[Stored items]
-- pv_equiv track=rewrite | github.com/HanifAmeen/AI-Dream-Journal-REMinder- | ai_dream_journal/utils/analyzer_upgraded.py | bucket_symbols
-- ===== SOURCE A (Python) =====
-- def bucket_symbols(ranked):
--     p, s, n = [],[],[]
--     for r in ranked:
--         w = r["weight"]
--         if w >= 75: p.append(r)
--         elif w >= 55: s.append(r)
--         else: n.append(r)
--     return p,s,n
-- ===== SOURCE B (Python) =====
-- def bucket_symbols(ranked):
--     p = [r for r in ranked if r["weight"] >= 75]
--     s = [r for r in ranked if 55 <= r["weight"] < 75]
--     n = [r for r in ranked if r["weight"] < 55]
--     return p, s, n
-- ===== Notes on version B (the rewrite author's own statement) =====
-- stated objective: idiomatic
-- what changed: Replaces the single stateful partitioning loop with three accumulators by three independent filtering comprehensions, one per bucket.
import Mathlib
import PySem

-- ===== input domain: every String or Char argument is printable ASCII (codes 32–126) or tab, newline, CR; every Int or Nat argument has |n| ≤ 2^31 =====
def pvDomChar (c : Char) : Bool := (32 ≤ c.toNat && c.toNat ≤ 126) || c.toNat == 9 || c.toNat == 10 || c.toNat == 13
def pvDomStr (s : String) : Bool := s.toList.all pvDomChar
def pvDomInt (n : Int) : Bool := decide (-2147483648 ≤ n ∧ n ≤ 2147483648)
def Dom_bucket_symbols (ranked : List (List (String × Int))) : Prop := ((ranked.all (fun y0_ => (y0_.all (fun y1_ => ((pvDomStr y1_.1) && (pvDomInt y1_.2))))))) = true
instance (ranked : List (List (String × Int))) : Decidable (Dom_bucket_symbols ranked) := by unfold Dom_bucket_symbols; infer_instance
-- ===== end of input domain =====

-- B partitions by three independent filter passes instead of A's single loop with three accumulators (idiomatic, same cost).

-- r["weight"]: first-match association-list lookup, defaulting to 0 (the default is unreachable inside Pre_, where every dict has the key)
def pvWeight (r : List (String × Int)) : Int :=
  (((r.find? (fun kv => kv.1 == "weight")).map (·.2)).getD 0)

-- ===== PORT A =====
def bucket_symbols (ranked : List (List (String × Int))) : (List (List (String × Int))) × (List (List (String × Int))) × (List (List (String × Int))) :=
  ranked.foldl
    (fun acc r =>
      let w := pvWeight r
      if w ≥ 75 then (acc.1 ++ [r], acc.2.1, acc.2.2)
      else if w ≥ 55 then (acc.1, acc.2.1 ++ [r], acc.2.2)
      else (acc.1, acc.2.1, acc.2.2 ++ [r]))
    ([], [], [])

-- ===== PORT B =====
def bucket_symbols_alt (ranked : List (List (String × Int))) : (List (List (String × Int))) × (List (List (String × Int))) × (List (List (String × Int))) :=
  (ranked.filter (fun r => pvWeight r ≥ 75),
   ranked.filter (fun r => 55 ≤ pvWeight r ∧ pvWeight r < 75),
   ranked.filter (fun r => pvWeight r < 55))

-- ===== PRECONDITION & SPEC =====
-- Pre_ excludes inputs where some dict lacks the key "weight": there the Python A (and B) raises KeyError.
def Pre_bucket_symbols (ranked : List (List (String × Int))) : Prop :=
  ∀ r ∈ ranked, r.any (fun kv => kv.1 == "weight") = true
instance (ranked : List (List (String × Int))) : Decidable (Pre_bucket_symbols ranked) := by unfold Pre_bucket_symbols; infer_instance

def pvWitness_bucket_symbols : (List (List (String × Int))) :=
  [[("weight", 80), ("x", 1)], [("weight", 60)], [("weight", 10)]]

def Spec_bucket_symbols (ranked : List (List (String × Int))) (out : (List (List (String × Int))) × (List (List (String × Int))) × (List (List (String × Int)))) : Prop := out = bucket_symbols_alt ranked
instance (ranked : List (List (String × Int))) (out : (List (List (String × Int))) × (List (List (String × Int))) × (List (List (String × Int)))) : Decidable (Spec_bucket_symbols ranked out) := by unfold Spec_bucket_symbols; infer_instance

-- ===== CLAIM (what is proved, stated in full; the proofs are below) =====
def Claim_equal_bucket_symbols : Prop := ∀ (ranked : List (List (String × Int))), Dom_bucket_symbols ranked → Pre_bucket_symbols ranked → Spec_bucket_symbols ranked (bucket_symbols ranked)

-- ===== LEMMAS AND PROOFS =====

-- loop invariant: the fold started from (p, s, n) appends each filter of the remaining list
theorem bucket_foldl_eq (ranked p s n : List (List (String × Int))) :
    ranked.foldl
      (fun acc r =>
        let w := pvWeight r
        if w ≥ 75 then (acc.1 ++ [r], acc.2.1, acc.2.2)
        else if w ≥ 55 then (acc.1, acc.2.1 ++ [r], acc.2.2)
        else (acc.1, acc.2.1, acc.2.2 ++ [r]))
      (p, s, n)
    = (p ++ ranked.filter (fun r => pvWeight r ≥ 75),
       s ++ ranked.filter (fun r => 55 ≤ pvWeight r ∧ pvWeight r < 75),
       n ++ ranked.filter (fun r => pvWeight r < 55)) := by
  induction ranked generalizing p s n with
  | nil => simp
  | cons r rest ih =>
    simp only [List.foldl_cons, List.filter_cons]
    by_cases h75 : pvWeight r ≥ 75
    · have h1 : ¬ (55 ≤ pvWeight r ∧ pvWeight r < 75) := by omega
      have h2 : ¬ pvWeight r < 55 := by omega
      simp [h75, h1, h2, ih]
    · by_cases h55 : pvWeight r ≥ 55
      · have h1 : (55 ≤ pvWeight r ∧ pvWeight r < 75) := by omega
        have h2 : ¬ pvWeight r < 55 := by omega
        simp [h75, h55, h2, ih]
      · have h2 : pvWeight r < 55 := by omega
        have h1 : ¬ (55 ≤ pvWeight r ∧ pvWeight r < 75) := by omega
        simp [h75, h55, h2, ih]

-- ===== VERDICT (by name: the statement is the Claim_ definition above) =====
theorem bucket_symbols_spec : Claim_equal_bucket_symbols := by
  intro ranked _ _
  unfold Spec_bucket_symbols bucket_symbols bucket_symbols_alt
  simpa using bucket_foldl_eq ranked [] [] []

== Problem requirements ==
Copy out every entry, keeping each line exactly as it is.

== Exercise response ==
-- pv_equiv track=rewrite | github.com/HanifAmeen/AI-Dream-Journal-REMinder- | ai_dream_journal/utils/analyzer_upgraded.py | bucket_symbols
-- ===== SOURCE A (Python) =====
-- def bucket_symbols(ranked):
--     p, s, n = [],[],[]
--     for r in ranked:
--         w = r["weight"]
--         if w >= 75: p.append(r)
--         elif w >= 55: s.append(r)
--         else: n.append(r)
--     return p,s,n
-- ===== SOURCE B (Python) =====
-- def bucket_symbols(ranked):
--     p = [r for r in ranked if r["weight"] >= 75]
--     s = [r for r in ranked if 55 <= r["weight"] < 75]
--     n = [r for r in ranked if r["weight"] < 55]
--     return p, s, n
-- ===== Notes on version B (the rewrite author's own statement) =====
-- stated objective: idiomatic
-- what changed: Replaces the single stateful partitioning loop with three accumulators by three independent filtering comprehensions, one per bucket.
import Mathlib
import PySem

-- ===== input domain: every String or Char argument is printable ASCII (codes 32–126) or tab, newline, CR; every Int or Nat argument has |n| ≤ 2^31 =====
def pvDomChar (c : Char) : Bool := (32 ≤ c.toNat && c.toNat ≤ 126) || c.toNat == 9 || c.toNat == 10 || c.toNat == 13
def pvDomStr (s : String) : Bool := s.toList.all pvDomChar
def pvDomInt (n : Int) : Bool := decide (-2147483648 ≤ n ∧ n ≤ 2147483648)
def Dom_bucket_symbols (ranked : List (List (String × Int))) : Prop := ((ranked.all (fun y0_ => (y0_.all (fun y1_ => ((pvDomStr y1_.1) && (pvDomInt y1_.2))))))) = true
instance (ranked : List (List (String × Int))) : Decidable (Dom_bucket_symbols ranked) := by unfold Dom_bucket_symbols; infer_instance
-- ===== end of input domain =====

-- B partitions by three independent filter passes instead of A's single loop with three accumulators (idiomatic, same cost).

-- r["weight"]: first-match association-list lookup, defaulting to 0 (the default is unreachable inside Pre_, where every dict has the key)
def pvWeight (r : List (String × Int)) : Int :=
  (((r.find? (fun kv => kv.1 == "weight")).map (·.2)).getD 0)

-- ===== PORT A =====
def bucket_symbols (ranked : List (List (String × Int))) : (List (List (String × Int))) × (List (List (String × Int))) × (List (List (String × Int))) :=
  ranked.foldl
    (fun acc r =>
      let w := pvWeight r
      if w ≥ 75 then (acc.1 ++ [r], acc.2.1, acc.2.2)
      else if w ≥ 55 then (acc.1, acc.2.1 ++ [r], acc.2.2)
      else (acc.1, acc.2.1, acc.2.2 ++ [r]))
    ([], [], [])

-- ===== PORT B =====
def bucket_symbols_alt (ranked : List (List (String × Int))) : (List (List (String × Int))) × (List (List (String × Int))) × (List (List (String × Int))) :=
  (ranked.filter (fun r => pvWeight r ≥ 75),
   ranked.filter (fun r => 55 ≤ pvWeight r ∧ pvWeight r < 75),
   ranked.filter (fun r => pvWeight r < 55))

-- ===== PRECONDITION & SPEC =====
-- Pre_ excludes inputs where some dict lacks the key "weight": there the Python A (and B) raises KeyError.
def Pre_bucket_symbols (ranked : List (List (String × Int))) : Prop :=
  ∀ r ∈ ranked, r.any (fun kv => kv.1 == "weight") = true
instance (ranked : List (List (String × Int))) : Decidable (Pre_bucket_symbols ranked) := by unfold Pre_bucket_symbols; infer_instance

def pvWitness_bucket_symbols : (List (List (String × Int))) :=
  [[("weight", 80), ("x", 1)], [("weight", 60)], [("weight", 10)]]

def Spec_bucket_symbols (ranked : List (List (String × Int))) (out : (List (List (String × Int))) × (List (List (String × Int))) × (List (List (String × Int)))) : Prop := out = bucket_symbols_alt ranked
instance (ranked : List (List (String × Int))) (out : (List (List (String × Int))) × (List (List (String × Int))) × (List (List (String × Int)))) : Decidable (Spec_bucket_symbols ranked out) := by unfold Spec_bucket_symbols; infer_instance

-- ===== CLAIM (what is proved, stated in full; the proofs are below) =====
def Claim_equal_bucket_symbols : Prop := ∀ (ranked : List (List (String × Int))), Dom_bucket_symbols ranked → Pre_bucket_symbols ranked → Spec_bucket_symbols ranked (bucket_symbols ranked)

-- ===== LEMMAS AND PROOFS =====

-- loop invariant: the fold started from (p, s, n) appends each filter of the remaining list
theorem bucket_foldl_eq (ranked p s n : List (List (String × Int))) :
    ranked.foldl
      (fun acc r =>
        let w := pvWeight r
        if w ≥ 75 then (acc.1 ++ [r], acc.2.1, acc.2.2)
        else if w ≥ 55 then (acc.1, acc.2.1 ++ [r], acc.2.2)
        else (acc.1, acc.2.1, acc.2.2 ++ [r]))
      (p, s, n)
    = (p ++ ranked.filter (fun r => pvWeight r ≥ 75),
       s ++ ranked.filter (fun r => 55 ≤ pvWeight r ∧ pvWeight r < 75),
       n ++ ranked.filter (fun r => pvWeight r < 55)) := by
  induction ranked generalizing p s n with
  | nil => simp
  | cons r rest ih =>
    simp only [List.foldl_cons, List.filter_cons]
    by_cases h75 : pvWeight r ≥ 75
    · have h1 : ¬ (55 ≤ pvWeight r ∧ pvWeight r < 75) := by omega
      have h2 : ¬ pvWeight r < 55 := by omega
      simp [h75, h1, h2, ih]
    · by_cases h55 : pvWeight r ≥ 55
      · have h1 : (55 ≤ pvWeight r ∧ pvWeight r < 75) := by omega
        have h2 : ¬ pvWeight r < 55 := by omega
        simp [h75, h55, h2, ih]
      · have h2 : pvWeight r < 55 := by omega
        have h1 : ¬ (55 ≤ pvWeight r ∧ pvWeight r < 75) := by omega
        simp [h75, h55, h2, ih]

-- ===== VERDICT (by name: the statement is the Claim_ definition above) =====
theorem bucket_symbols_spec : Claim_equal_bucket_symbols := by
  intro ranked _ _
  unfold Spec_bucket_symbols bucket_symbols bucket_symbols_alt
  simpa using bucket_foldl_eq ranked [] [] []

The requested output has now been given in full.